Review by Louise Keller:
The ambiguous elements that filmmaker Shane Carruth delivers in this challenging arthouse film will engage its audience or repel it. Its music (or soundscape), vital to its essence, is composed by Carruth, who has also written, edited, shot, produced and stars in the film, carrying the mainstay of its load. Like the narrative, the music is complex and often jarring, with discordant sounds that lack tunefulness. The dialogue is sparse and much of the imagery and action is open to interpretation. I was intrigued, frustrated, repulsed, bewildered and ultimately bored.

The set up is unfathomable, centering around a young girl named Kris (Amy Seimetz) who is drugged and infected by an organism. It all starts with the earth in which coloured orchids are potted and the worms that inhabit its soil.

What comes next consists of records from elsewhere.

-- pv_equiv track=rewrite | github.com/malkab/mlktools-pylogseq | src/pylogseq/pylogseq/mdlogseq/elements_parsers/processmultitags.py | processMultiTags
-- ===== SOURCE A (Python) =====
-- def processMultiTags(tag):
--   out = []
--   sp = str.split(tag, "/")
--
--   for i in sp:
--     if len(out) == 0:
--       out.append(i.strip())
--     else:
--       out.append((out[-1]+"/"+i).strip())
--
--   return out
-- ===== SOURCE B (Python) =====
-- def processMultiTags(tag):
--   parts = tag.split("/")
--   norm = [parts[0].strip()] + [p.rstrip() for p in parts[1:]]
--   return ["/".join(norm[:k + 1]) for k in range(len(norm))]
-- ===== Notes on version B (the rewrite author's own statement) =====
-- stated objective: alternative
-- what changed: Replaces the running accumulator that re-reads out[-1] and re-strips the whole growing string with a two-pass decomposition: first normalize the parts (strip the first, rstrip the rest), then emit slash-joins of growing prefixes of the normalized table.
import Mathlib
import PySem

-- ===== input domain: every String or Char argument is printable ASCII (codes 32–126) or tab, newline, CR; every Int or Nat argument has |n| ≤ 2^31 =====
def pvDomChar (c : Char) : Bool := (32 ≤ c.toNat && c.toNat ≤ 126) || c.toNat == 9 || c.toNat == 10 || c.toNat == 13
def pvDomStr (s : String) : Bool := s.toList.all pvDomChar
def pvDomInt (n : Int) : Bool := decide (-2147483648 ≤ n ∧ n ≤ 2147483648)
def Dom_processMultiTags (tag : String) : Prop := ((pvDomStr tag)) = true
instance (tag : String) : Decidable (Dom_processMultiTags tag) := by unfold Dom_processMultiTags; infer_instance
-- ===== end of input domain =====

-- B re-decomposes A: normalize the split parts once (strip the first, rstrip the rest),
-- then join growing prefixes — no running accumulator re-reading out[-1]; same cost.
-- Strings are handled as lists of code points (PySem.Chars), exact per the PySem convention.

-- ===== PORT A =====
-- one loop step of A: append strip(i) when out is empty, else strip(out[-1] + "/" + i)
def pmtStepA (out : List (List Char)) (i : List Char) : List (List Char) :=
  if out.length = 0 then out ++ [PySem.Chars.strip i]
  else out ++ [PySem.Chars.strip (((PySem.List.pyGet? out (-1)).getD []) ++ '/' :: i)]

def processMultiTags (tag : String) : List String :=
  (((PySem.Chars.splitOn tag.toList ['/']).foldl pmtStepA []).map String.mk)

-- ===== PORT B =====
-- normalized parts table: strip() the first part, rstrip() every later one
def pmtNorm (parts : List (List Char)) : List (List Char) :=
  match parts with
  | [] => []
  | h :: t => PySem.Chars.strip h :: t.map PySem.Chars.rstrip

def processMultiTags_alt (tag : String) : List String :=
  let norm := pmtNorm (PySem.Chars.splitOn tag.toList ['/'])
  ((List.range norm.length).map
    (fun k => PySem.Chars.join ['/'] (norm.take (k + 1)))).map String.mk

-- ===== PRECONDITION & SPEC =====
def Spec_processMultiTags (tag : String) (out : List String) : Prop := out = processMultiTags_alt tag
instance (tag : String) (out : List String) : Decidable (Spec_processMultiTags tag out) := by unfold Spec_processMultiTags; infer_instance

-- ===== CLAIM (what is proved, stated in full; the proofs are below) =====
def Claim_equal_processMultiTags : Prop := ∀ (tag : String), Dom_processMultiTags tag → Spec_processMultiTags tag (processMultiTags tag)

-- ===== LEMMAS AND PROOFS =====

-- the chain of values A appends after the first, as explicit recursion over normalized parts
def pmtJoins (a : List Char) (ns : List (List Char)) : List (List Char) :=
  match ns with
  | [] => []
  | n :: ns => (a ++ '/' :: n) :: pmtJoins (a ++ '/' :: n) ns

theorem pmt_head_not_space (a' : List Char) (c : Char)
    (h : List.dropWhile PySem.Chars.isspace (c :: a') = c :: a') : PySem.Chars.isspace c = false := by
  by_contra hc
  rw [List.dropWhile_cons, if_pos (by simpa using hc)] at h
  have := List.length_dropWhile_le PySem.Chars.isspace a'
  rw [h] at this
  simp at this

theorem pmt_lstrip_append_slash (a i : List Char) (ha : PySem.Chars.lstrip a = a) :
    PySem.Chars.lstrip (a ++ '/' :: i) = a ++ '/' :: i := by
  simp only [PySem.Chars.lstrip] at *
  rw [List.dropWhile_append, ha]
  cases a with
  | nil => simp [show PySem.Chars.isspace '/' = false from by decide]
  | cons c a' => simp

theorem pmt_rstrip_append_slash (a i : List Char) :
    PySem.Chars.rstrip (a ++ '/' :: i) = a ++ '/' :: PySem.Chars.rstrip i := by
  simp only [PySem.Chars.rstrip, List.reverse_append, List.reverse_cons]
  rw [List.append_assoc, List.singleton_append, List.dropWhile_append]
  by_cases h : (List.dropWhile PySem.Chars.isspace i.reverse).isEmpty
  · rw [if_pos h]
    rw [List.isEmpty_iff] at h
    rw [h]
    simp [show PySem.Chars.isspace '/' = false from by decide]
  · rw [if_neg h]
    simp

theorem pmt_strip_append_slash (a i : List Char) (ha : PySem.Chars.lstrip a = a) :
    PySem.Chars.strip (a ++ '/' :: i) = a ++ '/' :: PySem.Chars.rstrip i := by
  simp only [PySem.Chars.strip]
  rw [pmt_lstrip_append_slash a i ha, pmt_rstrip_append_slash]

theorem pmt_lstrip_rstrip (a : List Char) (ha : PySem.Chars.lstrip a = a) :
    PySem.Chars.lstrip (PySem.Chars.rstrip a) = PySem.Chars.rstrip a := by
  cases a with
  | nil => rfl
  | cons c a' =>
    have hc : PySem.Chars.isspace c = false := pmt_head_not_space a' c ha
    simp only [PySem.Chars.rstrip, PySem.Chars.lstrip, List.reverse_cons, List.dropWhile_append]
    by_cases h : (List.dropWhile PySem.Chars.isspace a'.reverse).isEmpty
    · rw [if_pos h]
      simp [hc]
    · rw [if_neg h]
      rw [List.isEmpty_iff] at h
      obtain ⟨d, ds, hds⟩ : ∃ d ds, List.dropWhile PySem.Chars.isspace a'.reverse = ds ++ [d] := by
        rcases (List.dropWhile PySem.Chars.isspace a'.reverse).eq_nil_or_concat with h1 | ⟨ds, d, h1⟩
        · exact absurd h1 h
        · exact ⟨d, ds, by simpa using h1⟩
      rw [hds]
      simp [hc]

theorem pmt_lstrip_strip (x : List Char) :
    PySem.Chars.lstrip (PySem.Chars.strip x) = PySem.Chars.strip x := by
  simp only [PySem.Chars.strip]
  exact pmt_lstrip_rstrip _ (List.dropWhile_idempotent _ _)

-- A's loop, started after its first element, produces exactly the chain pmtJoins
theorem pmt_foldl (t : List (List Char)) (acc : List (List Char)) (a : List Char)
    (ha : PySem.Chars.lstrip a = a) :
    t.foldl pmtStepA (acc ++ [a]) = acc ++ [a] ++ pmtJoins a (t.map PySem.Chars.rstrip) := by
  induction t generalizing acc a with
  | nil => simp [pmtJoins]
  | cons i t ih =>
    have hstep : pmtStepA (acc ++ [a]) i = (acc ++ [a]) ++ [a ++ '/' :: PySem.Chars.rstrip i] := by
      simp only [pmtStepA]
      rw [if_neg (by simp)]
      have hget : (PySem.List.pyGet? (acc ++ [a]) (-1)).getD [] = a := by
        simp [PySem.List.pyGet?, PySem.List.pyIdx?]
      rw [hget, pmt_strip_append_slash a i ha]
    rw [List.foldl_cons, hstep,
        ih (acc ++ [a]) (a ++ '/' :: PySem.Chars.rstrip i)
           (pmt_lstrip_append_slash a (PySem.Chars.rstrip i) ha)]
    simp [pmtJoins]

theorem pmt_join_merge (a n : List Char) (r : List (List Char)) :
    PySem.Chars.join ['/'] (a :: n :: r) = PySem.Chars.join ['/'] ((a ++ '/' :: n) :: r) := by
  cases r with
  | nil => rw [PySem.Chars.join_cons_cons]; simp [PySem.Chars.join_singleton]
  | cons z r' =>
    rw [PySem.Chars.join_cons_cons, PySem.Chars.join_cons_cons, PySem.Chars.join_cons_cons]
    simp

-- B's prefix-join table over a :: ns is a followed by the chain pmtJoins
theorem pmt_prefix_joins (ns : List (List Char)) (a : List Char) :
    (List.range (ns.length + 1)).map
      (fun k => PySem.Chars.join ['/'] ((a :: ns).take (k + 1))) = a :: pmtJoins a ns := by
  induction ns generalizing a with
  | nil => simp [pmtJoins, PySem.Chars.join_singleton]
  | cons n ns ih =>
    rw [List.length_cons, List.range_succ_eq_map, List.map_cons, List.map_map]
    have h0 : PySem.Chars.join ['/'] ((a :: n :: ns).take (0 + 1)) = a := by
      simp [PySem.Chars.join_singleton]
    have hf : ((List.range (ns.length + 1)).map
        (fun k => PySem.Chars.join ['/'] ((a :: n :: ns).take (k + 1 + 1)))) =
        (List.range (ns.length + 1)).map
        (fun k => PySem.Chars.join ['/'] (((a ++ '/' :: n) :: ns).take (k + 1))) := by
      apply List.map_congr_left
      intro k hk
      rw [List.take_succ_cons, List.take_succ_cons, pmt_join_merge, ← List.take_succ_cons]
    simp only [Function.comp_def, Nat.succ_eq_add_one]
    rw [h0, hf, ih (a ++ '/' :: n)]
    rfl

-- ===== VERDICT (by name: the statement is the Claim_ definition above) =====
theorem processMultiTags_spec : Claim_equal_processMultiTags := by
  intro tag _
  unfold Spec_processMultiTags processMultiTags processMultiTags_alt
  cases h : PySem.Chars.splitOn tag.toList ['/'] with
  | nil => simp [pmtNorm]
  | cons hd t =>
    have hfirst : pmtStepA [] hd = [] ++ [PySem.Chars.strip hd] := by
      simp [pmtStepA]
    rw [List.foldl_cons, hfirst,
        pmt_foldl t [] (PySem.Chars.strip hd) (pmt_lstrip_strip hd)]
    simp only [pmtNorm, List.length_cons]
    rw [pmt_prefix_joins (t.map PySem.Chars.rstrip) (PySem.Chars.strip hd)]
    simp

There are scenes at a pig farm, sounds that are collected like stamps to be collated into an album with bricks falling, stone on metal - all recorded onto vinyl. The scene in which Kris lies on a bed hooked up intravenously to a baby piglet is all at once shocking and bizarre. Is she the host for a new breed of organism and what is the purpose of it all? This and many other questions play on our mind throughout.

Carruth plays Jeff, another lost soul whose life is as almost as confused as that of Kris. It is their mutual searching and confusion of the unknown that draws them together. This is a film that relies on the experience it delivers rather than the detail of the narrative. I was hoping for a greater understanding of what Carruth was trying to say, but it seems that Carruth is simply laying out provocative thoughts which are left for his audience to interpret. While there are many memorable moments, in the end the vague nature of the exposition and lack of resolution frustrated me. Black and white this is not.

Review by Andrew L. Urban:
Shane Carruth has no-one to thank were he to make an award acceptance speech, since he wrote, produced, directed, shot, edited, scored and stars in Upstream Colour. Auteur in extremis, perhaps. But he has no-one to blame for the film's flaws, either. It's a film that audiences will either loath or admire; I doubt it can be loved, too austere and distant, too dissonant, too incoherent in fact.

You could argue that it's a surreal film, but surrealism isn't an editing exercise in juxtaposing images and flipping scenes from one context to another. Besides, I like my surrealism with visual fascination and a sense of mischief - as practiced by David Lynch, say. But Carruth ignites not my curiosity but my irritation and reminds me of the Dylan Thomas secret. That's where Thomas reveals his secret to a young reporter who asks him what it is: 'Confound the buggers,' he is reported to have replied. The less accessible, the more artistic, perhaps...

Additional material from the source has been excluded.